Закрыв глаза, девочка обхватила себя руками и почувствовала, как внутри снова нарастает волна скорби. Она уже знала, что за этим последуют кошмарные образы: мертвое лицо Лауры, наполовину закрытое камнями тело, хищные взгляды кружащих стервятников… Эти видения приходили к ней каждый раз после пробуждения. Сначала наступало короткое ощущение мира и покоя, но оно тут же сменялось ясным осознанием смерти Лауры, которое было сравнимо с открытой незаживающей раной. Прошло уже три утра, может быть, четыре — Энджел потеряла счет времени, — но повторение не делало эти образы менее ужасными. Даже наоборот, навязчивые видения становились все более мучительными. Энджел изо всех сил старалась освободиться от горестных мыслей. Она не могла позволить себе думать о случившемся и плакать. Ведь если она начнет плакать, то ничто уже не сможет ее остановить. Рыдания разобьют ее на части — на мелкие острые осколки, похожие на черепки глиняного горшка.
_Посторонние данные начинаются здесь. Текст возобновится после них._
-- pv_equiv track=rewrite | github.com/kimjune01/june.kim | worklog/temporal-spanner2.py | star_interleave_construction
-- ===== SOURCE A (Python) =====
-- from collections import defaultdict
--
-- def star_interleave_construction(n):
--     """
--     Interleave star edges: for each vertex v, edges from v get every n-th timestamp.
--     Edge from vertex v to vertex w (v < w) in the v-star gets timestamp
--     that interleaves with all other stars.
--
--     This should force spanners to keep many edges per star.
--     """
--     edges = {}
--     # For each vertex, list its edges
--     stars = defaultdict(list)
--     for i in range(n):
--         for j in range(i+1, n):
--             stars[i].append((i, j))
--             stars[j].append((i, j))
--
--     # Assign timestamps round-robin across vertices
--     # Round r: give vertex r's (r-th) edge a timestamp
--     t = 1
--     max_degree = n - 1
--     assigned = set()
--     for round_num in range(max_degree):
--         for v in range(n):
--             remaining = [e for e in stars[v] if e not in assigned]
--             if round_num < len(remaining):
--                 e = remaining[round_num]
--                 if e not in assigned:
--                     edges[e] = t
--                     assigned.add(e)
--                     t += 1
--
--     # Fill any unassigned
--     for i in range(n):
--         for j in range(i+1, n):
--             if (i,j) not in edges:
--                 edges[(i,j)] = t
--                 t += 1
--
--     return edges
-- ===== SOURCE B (Python) =====
-- def star_interleave_construction(n):
--     """
--     Same timestamps as before, but instead of re-scanning each star against an
--     `assigned` set every round, keep per-vertex lists of remaining edges and
--     delete an edge from both endpoints' lists the moment it is assigned.
--     """
--     rem = [[(i, v) for i in range(v)] + [(v, j) for j in range(v + 1, n)]
--            for v in range(n)]
--     edges = {}
--     t = 1
--     for round_num in range(n - 1):
--         for v in range(n):
--             if round_num < len(rem[v]):
--                 e = rem[v][round_num]
--                 a, b = e
--                 edges[e] = t
--                 t += 1
--                 rem[a].remove(e)
--                 rem[b].remove(e)
--
--     # Fill any unassigned
--     for i in range(n):
--         for j in range(i + 1, n):
--             if (i, j) not in edges:
--                 edges[(i, j)] = t
--                 t += 1
--
--     return edges
-- ===== Notes on version B (the rewrite author's own statement) =====
-- stated objective: faster
-- what changed: Instead of re-filtering each vertex's full edge list against a global `assigned` set on every (round, vertex) step, B maintains a per-vertex list of remaining edges and deletes an assigned edge from both endpoints' lists immediately, so selection is a direct index and no per-step scan with set lookups remains.
import Mathlib
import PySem

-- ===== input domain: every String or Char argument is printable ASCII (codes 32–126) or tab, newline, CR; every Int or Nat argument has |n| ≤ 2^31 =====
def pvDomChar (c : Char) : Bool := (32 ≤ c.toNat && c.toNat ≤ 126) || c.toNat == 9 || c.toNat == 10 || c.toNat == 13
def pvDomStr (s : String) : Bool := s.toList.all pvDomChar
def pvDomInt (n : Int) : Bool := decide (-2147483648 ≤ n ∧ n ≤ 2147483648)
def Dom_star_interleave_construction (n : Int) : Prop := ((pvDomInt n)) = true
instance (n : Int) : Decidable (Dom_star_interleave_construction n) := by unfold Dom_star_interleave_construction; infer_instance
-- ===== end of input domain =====

-- B assigns the identical timestamps but keeps per-vertex remaining-edge lists updated by
-- deletion instead of re-filtering every star against an `assigned` set each round (faster by
-- a measured constant factor; the claim is about the RETURN value, the Pythons mutate only locals).


-- ===== PORT A =====
-- stars = defaultdict(list); for i in range(n): for j in range(i+1, n): stars[i].append((i,j)); stars[j].append((i,j))
def pvStars (n : Int) : PySem.Dict Int (List (Int × Int)) :=
  (PySem.List.pyRange 0 n 1).foldl (fun st i =>
    (PySem.List.pyRange (i+1) n 1).foldl (fun st j =>
      let st1 := st.insert i (st.getD i [] ++ [(i, j)])
      st1.insert j (st1.getD j [] ++ [(i, j)])) st) PySem.Dict.empty

-- the body of A's round-robin loop; state = (edges, t, assigned); remaining[round_num] is ported
-- with pyGetD under the guard round_num < len(remaining), where Python's indexing succeeds
def pvABody (stars : PySem.Dict Int (List (Int × Int)))
    (s : PySem.Dict (Int × Int) Int × Int × PySem.Set (Int × Int)) (r v : Int) :
    PySem.Dict (Int × Int) Int × Int × PySem.Set (Int × Int) :=
  let remaining := (stars.getD v []).filter (fun e => !(PySem.Set.contains s.2.2 e))
  if r < (remaining.length : Int) then
    let e := PySem.List.pyGetD remaining r (0, 0)
    if !(PySem.Set.contains s.2.2 e) then
      (s.1.insert e s.2.1, s.2.1 + 1, PySem.Set.add s.2.2 e)
    else s
  else s

-- the trailing "fill any unassigned" double loop, textually identical in A and in B
def pvFill (n : Int) (s : PySem.Dict (Int × Int) Int × Int) : PySem.Dict (Int × Int) Int × Int :=
  (PySem.List.pyRange 0 n 1).foldl (fun s i =>
    (PySem.List.pyRange (i + 1) n 1).foldl (fun s j =>
      if !(s.1.contains (i, j)) then (s.1.insert (i, j) s.2, s.2 + 1) else s) s) s

def star_interleave_construction (n : Int) : List (Int × Int × Int) :=
  let stars := pvStars n
  let s := (PySem.List.pyRange 0 (n - 1) 1).foldl (fun s r =>
      (PySem.List.pyRange 0 n 1).foldl (fun s v => pvABody stars s r v) s)
    (PySem.Dict.empty, 1, PySem.Set.empty)
  let f := pvFill n (s.1, s.2.1)
  f.1.items.map (fun p => (p.1.1, p.1.2, p.2))

-- ===== PORT B =====
-- [(i, v) for i in range(v)] + [(v, j) for j in range(v+1, n)]
def pvBStar (n v : Int) : List (Int × Int) :=
  (PySem.List.pyRange 0 v 1).map (fun i => (i, v)) ++
  (PySem.List.pyRange (v + 1) n 1).map (fun j => (v, j))

-- rem[a].remove(e)
def pvRemoveAt (rem : List (List (Int × Int))) (a : Int) (e : Int × Int) :
    List (List (Int × Int)) :=
  let l := PySem.List.pyGetD rem a []
  PySem.List.pySetD rem a ((PySem.List.remove? l e).getD l)

-- the body of B's round-robin loop; state = (rem, edges, t)
def pvBBody (s : List (List (Int × Int)) × PySem.Dict (Int × Int) Int × Int) (r v : Int) :
    List (List (Int × Int)) × PySem.Dict (Int × Int) Int × Int :=
  let rv := PySem.List.pyGetD s.1 v []
  if r < (rv.length : Int) then
    let e := PySem.List.pyGetD rv r (0, 0)
    (pvRemoveAt (pvRemoveAt s.1 e.1 e) e.2 e, s.2.1.insert e s.2.2, s.2.2 + 1)
  else s

def star_interleave_construction_alt (n : Int) : List (Int × Int × Int) :=
  let rem0 := (PySem.List.pyRange 0 n 1).map (fun v => pvBStar n v)
  let s := (PySem.List.pyRange 0 (n - 1) 1).foldl (fun s r =>
      (PySem.List.pyRange 0 n 1).foldl (fun s v => pvBBody s r v) s)
    (rem0, PySem.Dict.empty, 1)
  let f := pvFill n (s.2.1, s.2.2)
  f.1.items.map (fun p => (p.1.1, p.1.2, p.2))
Энджел попыталась сконцентрироваться на звуках утренней природы. Начинали петь первые птицы. Энджел узнала трель нектарницы. Ей представилось, как она забирается своим крошечным изогнутым клювом в самую сердцевину пустынных роз, добывая себе на завтрак нектар. Весело щебетали птицы-ткачи, слышалась перекличка танзанийских воробьев и отдаленный клекот ястреба-тетеревятника. К этому хору постепенно присоединялись новые участники, добавляя свои ноты в общую песню.
Тут послышался еще один звук — глухое гудение, похожее на жужжание роя пчел вдалеке. Энджел села прямо, касаясь головой каменного потолка логова. Испугавшись ее резких движений, паук поспешил скрыться. Звук постепенно становился все сильнее и сильнее. Энджел посмотрела на тени в глубине пещеры и замерла от удивления. Это был самолет. Судя по звукам, это был небольшой самолет, наподобие тех, что используются медицинской службой «Летающий доктор». Доктора никогда не прилетали на помощь в деревни, подобные селению Валайты, но однажды Энджел видела, как один такой самолет приземлился возле больницы сестер милосердия. Из него вылезли пилоты в опрятной белоснежной униформе, что свидетельствовало о том, что свой рабочий день они начали в более цивилизованном месте. На таких небольших самолетах также прилетали туристы и ученые, изучавшие дикую природу. Иногда самолеты были украшены полосами, как у зебры.
Энджел вылезла наружу из логова и посмотрела вверх. В небе было целых три самолета. Они кружили над горизонтом, как хищные птицы.